The Intergovernmental Panel on Climate Change (IPCC) is the UN body for assessing the science related to climate change. It was established by the United Nations Environment Programme (now UN Environment) and the World Meteorological Organization (WMO) in 1988 to provide policymakers with regular scientific assessments concerning climate change, its implications and potential future risks, and to put forward adaptation and mitigation strategies. It has 195 member states.

IPCC assessments provide governments, at all levels, with scientific information that they can use to develop climate policies. IPCC assessments are a key input into the international negotiations to tackle climate change. IPCC reports are drafted and reviewed in several stages, thus guaranteeing objectivity and transparency.

The IPCC assesses the thousands of scientific papers published each year to inform policymakers about the state of knowledge on climate change. The IPCC identifies where there is agreement in the scientific community, where there are differences and where further research is needed. It does not conduct its own research.

To produce its reports, the IPCC mobilizes hundreds of scientists. These scientists and officials are drawn from diverse backgrounds. Only a dozen permanent staff work in the IPCC’s Secretariat.

The IPCC has three working groups: Working Group I (the physical science basis of climate change); Working Group II (impacts, adaptation and vulnerability); and Working Group III (mitigation of climate change). It also has a Task Force on National Greenhouse Gas Inventories that develops methodologies for estimating anthropogenic emissions and removals of greenhouse gases. All of these are supported by Technical Support Units guiding the production of IPCC assessment reports and other products.

IPCC Assessment Reports consist of contributions from each of the three working groups and a Synthesis Report. Special Reports undertake a shorter assessment of specific cross-disciplinary issues that usually span more than one working group.

IPCC Methodologies

The IPCC’s Task Force on National Greenhouse Gas Inventories (TFI) develops and refines an internationally agreed methodology and software for the calculation and reporting of national greenhouse gas emissions and removals, and encourages the use of this methodology by countries participating in the IPCC and by Parties to the United Nations Framework Convention on Climate Change (UNFCCC).

Parties to the UNFCCC regularly report greenhouse gas emissions and removals to the UNFCCC. By communicating information on greenhouse gas emissions and actions to reduce them, this transparency and reporting system helps Parties understand ambition and progress on climate action.

About the Sixth Assessment Cycle

At its 41st Session in February 2015, the IPCC decided to produce a Sixth Assessment Report (AR6). At its 42nd Session in October 2015 it elected a new Bureau that would oversee the work on this report and Special Reports to be produced in the assessment cycle.

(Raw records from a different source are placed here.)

-- pv_equiv track=rewrite | github.com/farleyknight/contract-clause-classification | analysis/error_analysis.py | compute_class_vocabularies
-- ===== SOURCE A (Python) =====
-- def compute_class_vocabularies(texts, labels, label_names):
--     """Build a vocabulary set for each class from the training data."""
--     class_vocabs = {}
--     for text, label in zip(texts, labels):
--         name = label_names[label]
--         if name not in class_vocabs:
--             class_vocabs[name] = set()
--         words = set(text.lower().split())
--         class_vocabs[name].update(words)
--     return class_vocabs
-- ===== SOURCE B (Python) =====
-- def compute_class_vocabularies(texts, labels, label_names):
--     """Build a vocabulary set for each class from the training data."""
--     pairs = list(zip(texts, labels))
--     names = list(dict.fromkeys(label_names[l] for _, l in pairs))
--     result = {}
--     for name in names:
--         vocab = set()
--         for text, l in pairs:
--             if label_names[l] == name:
--                 vocab.update(text.lower().split())
--         result[name] = vocab
--     return result
-- ===== Notes on version B (the rewrite author's own statement) =====
-- stated objective: alternative
-- what changed: B first collects the distinct class names present (first-occurrence order), then builds each class's vocabulary with an outer loop over names and an inner scan of the (text,label) pairs, instead of A's single accumulating pass keyed by a dict.
import Mathlib
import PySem

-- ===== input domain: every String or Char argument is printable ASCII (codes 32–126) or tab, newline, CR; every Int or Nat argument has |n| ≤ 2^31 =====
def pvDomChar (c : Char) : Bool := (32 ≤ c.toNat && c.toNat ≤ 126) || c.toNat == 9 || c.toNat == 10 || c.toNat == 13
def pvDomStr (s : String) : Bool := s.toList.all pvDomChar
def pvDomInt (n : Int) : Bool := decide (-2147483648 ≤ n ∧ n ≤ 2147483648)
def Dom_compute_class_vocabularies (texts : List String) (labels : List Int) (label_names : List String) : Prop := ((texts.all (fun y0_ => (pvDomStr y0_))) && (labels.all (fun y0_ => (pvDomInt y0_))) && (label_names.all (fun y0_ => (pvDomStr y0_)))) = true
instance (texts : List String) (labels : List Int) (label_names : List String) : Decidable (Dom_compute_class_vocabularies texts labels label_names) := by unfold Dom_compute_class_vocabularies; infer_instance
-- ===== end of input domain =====

-- B builds the dict with an outer loop over the distinct class names present and an inner scan of the
-- (text, label) pairs per name, instead of A's single accumulating pass; same return value (alternative).

-- shared primitives: label_names[label] (total form; Pre_ excludes out-of-range labels) and text.lower().split()
def pvName (label_names : List String) (l : Int) : String := (PySem.List.pyGet? label_names l).getD ""
def pvWords (t : String) : List String := PySem.Str.split₀ (PySem.Str.lower t)

-- ===== PORT A =====
def pvStepA (label_names : List String) (d : PySem.Dict String (PySem.Set String))
    (p : String × Int) : PySem.Dict String (PySem.Set String) :=
  let name := pvName label_names p.2
  let d1 := if d.contains name then d else d.insert name PySem.Set.empty
  let words := PySem.Set.ofList (pvWords p.1)
  d1.modify name PySem.Set.empty (fun s => PySem.Set.update s words)

def compute_class_vocabularies (texts : List String) (labels : List Int) (label_names : List String) : List (String × List String) :=
  ((texts.zip labels).foldl (pvStepA label_names) PySem.Dict.empty).items

-- ===== PORT B =====
-- inner scan of B: union the words of every pair whose label maps to n into the accumulator
def pvVocabFrom (label_names : List String) (s : PySem.Set String)
    (pairs : List (String × Int)) (n : String) : PySem.Set String :=
  pairs.foldl (fun s p => if pvName label_names p.2 = n then PySem.Set.update s (pvWords p.1) else s) s

def compute_class_vocabularies_alt (texts : List String) (labels : List Int) (label_names : List String) : List (String × List String) :=
  let pairs := texts.zip labels
  let names := PySem.List.dedup (pairs.map (fun p => pvName label_names p.2))
  names.map (fun n => (n, pvVocabFrom label_names PySem.Set.empty pairs n))

-- ===== PRECONDITION & SPEC =====
-- Pre_ excludes exactly the inputs where Python raises IndexError: a label in the zipped prefix out of range of label_names
def Pre_compute_class_vocabularies (texts : List String) (labels : List Int) (label_names : List String) : Prop :=
  ∀ p ∈ texts.zip labels, PySem.Raise.InRange label_names.length p.2
instance (texts : List String) (labels : List Int) (label_names : List String) : Decidable (Pre_compute_class_vocabularies texts labels label_names) := by unfold Pre_compute_class_vocabularies; infer_instance

def pvWitness_compute_class_vocabularies : List String × List Int × List String :=
  (["A b", "b C", "a"], [0, 1, 0], ["x", "y"])

def Spec_compute_class_vocabularies (texts : List String) (labels : List Int) (label_names : List String) (out : List (String × List String)) : Prop := out = compute_class_vocabularies_alt texts labels label_names
instance (texts : List String) (labels : List Int) (label_names : List String) (out : List (String × List String)) : Decidable (Spec_compute_class_vocabularies texts labels label_names out) := by unfold Spec_compute_class_vocabularies; infer_instance

-- ===== CLAIM (what is proved, stated in full; the proofs are below) =====
def Claim_equal_compute_class_vocabularies : Prop := ∀ (texts : List String) (labels : List Int) (label_names : List String), Dom_compute_class_vocabularies texts labels label_names → Pre_compute_class_vocabularies texts labels label_names → Spec_compute_class_vocabularies texts labels label_names (compute_class_vocabularies texts labels label_names)

-- ===== LEMMAS AND PROOFS =====

-- updating with a deduplicated list adds the same elements in the same order
theorem pv_update_ofList (s : PySem.Set String) (ws : List String) :
    PySem.Set.update s (PySem.Set.ofList ws) = PySem.Set.update s ws := by
  rw [PySem.Set.update_eq_append_filter, PySem.Set.update_eq_append_filter, PySem.Set.ofList_ofList]

theorem pv_keys_stepA (ln : List String) (d : PySem.Dict String (PySem.Set String)) (p : String × Int) :
    (pvStepA ln d p).keys = PySem.Set.add d.keys (pvName ln p.2) := by
  by_cases h : d.contains (pvName ln p.2) = true
  · have hm : pvName ln p.2 ∈ d.keys := (PySem.Dict.contains_iff_mem_keys _ _).mp h
    simp [pvStepA, h, PySem.Dict.keys_insert_of_contains, hm]
  · have h' : d.contains (pvName ln p.2) = false := by simpa using h
    have hm : pvName ln p.2 ∉ d.keys := fun hm => h ((PySem.Dict.contains_iff_mem_keys _ _).mpr hm)
    simp [pvStepA, h', PySem.Dict.insert_insert_self, PySem.Dict.keys_insert_of_not_contains, hm]

theorem pv_keys_fold (ln : List String) (zs : List (String × Int)) :
    ∀ d : PySem.Dict String (PySem.Set String),
    (zs.foldl (pvStepA ln) d).keys = PySem.Set.update d.keys (zs.map (fun p => pvName ln p.2)) := by
  induction zs with
  | nil => intro d; simp [PySem.Set.update_nil]
  | cons z zs ih =>
    intro d
    simp only [List.foldl_cons, List.map_cons, PySem.Set.update_cons, ih, pv_keys_stepA]

theorem pv_getD_stepA (ln : List String) (d : PySem.Dict String (PySem.Set String)) (p : String × Int) (n : String) :
    (pvStepA ln d p).getD n PySem.Set.empty =
      if pvName ln p.2 = n then PySem.Set.update (d.getD n PySem.Set.empty) (pvWords p.1)
      else d.getD n PySem.Set.empty := by
  by_cases hn : pvName ln p.2 = n
  · subst hn
    rw [if_pos rfl]
    by_cases hc : d.contains (pvName ln p.2) = true
    · simp [pvStepA, hc, pv_update_ofList]
    · have hc' : d.contains (pvName ln p.2) = false := by simpa using hc
      simp [pvStepA, hc', PySem.Dict.getD_insert_self,
        pv_update_ofList, PySem.Dict.getD_of_not_contains _ _ hc']
  · have hn' : n ≠ pvName ln p.2 := fun e => hn e.symm
    rw [if_neg hn]
    by_cases hc : d.contains (pvName ln p.2) = true
    · simp [pvStepA, hc, PySem.Dict.getD_modify, hn']
    · have hc' : d.contains (pvName ln p.2) = false := by simpa using hc
      simp [pvStepA, hc', PySem.Dict.getD_modify, PySem.Dict.getD_insert, hn']

theorem pv_getD_fold (ln : List String) (zs : List (String × Int)) :
    ∀ (d : PySem.Dict String (PySem.Set String)) (n : String),
    (zs.foldl (pvStepA ln) d).getD n PySem.Set.empty =
      pvVocabFrom ln (d.getD n PySem.Set.empty) zs n := by
  induction zs with
  | nil => intro d n; simp [pvVocabFrom]
  | cons z zs ih =>
    intro d n
    simp only [List.foldl_cons, ih, pv_getD_stepA, pvVocabFrom]

theorem pv_nodup_keys_fold (ln : List String) (zs : List (String × Int)) :
    ((zs.foldl (pvStepA ln) PySem.Dict.empty).keys).Nodup := by
  rw [pv_keys_fold, PySem.Dict.keys_empty, PySem.Set.update_nil_left]
  exact PySem.Set.nodup_ofList _

-- ===== VERDICT (by name: the statement is the Claim_ definition above) =====
theorem compute_class_vocabularies_spec : Claim_equal_compute_class_vocabularies := by
  intro texts labels label_names _ _
  unfold Spec_compute_class_vocabularies compute_class_vocabularies compute_class_vocabularies_alt
  rw [PySem.Dict.items_eq_map_keys _ (pv_nodup_keys_fold _ _) PySem.Set.empty,
    pv_keys_fold, PySem.Dict.keys_empty, PySem.Set.update_nil_left]
  simp only [PySem.List.dedup_eq_ofList]
  refine List.map_congr_left ?_
  intro n _
  rw [pv_getD_fold, PySem.Dict.getD_empty]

In its decision on the adoption of the Paris Agreement, the Conference of the Parties (COP) to the United Nations Framework Convention on Climate Change (UNFCCC) invited the IPCC to provide a special report in 2018 on the impacts of global warming of 1.5 °C above pre-industrial levels and related global greenhouse gas emission pathways. At its 43rd Session in April 2016, the IPCC accepted the invitation from UNFCCC and decided to produce two other Special Reports, a Methodology Report and the AR6.

Global Warming of 1.5°C, An IPCC special report on the impacts of global warming of 1.5 °C above pre-industrial levels and related global greenhouse gas emission pathways, in the context of strengthening the global response to the threat of climate change, sustainable development, and efforts to eradicate poverty was released on 8 October 2018.

Besides the methodology report 2019 Refinement, the IPCC will finalize two Special Reports in 2019:

  • Climate Change and Land, an IPCC special report on climate change, desertification, land degradation, sustainable land management, food security, and greenhouse gas fluxes in terrestrial ecosystems in August 2019
  • Special Report on the Ocean and Cryosphere in a Changing Climate in September 2019.

The three working group contributions to AR6 will be released in 2021, and the AR6 Synthesis Report will be finalized in the first half of 2022.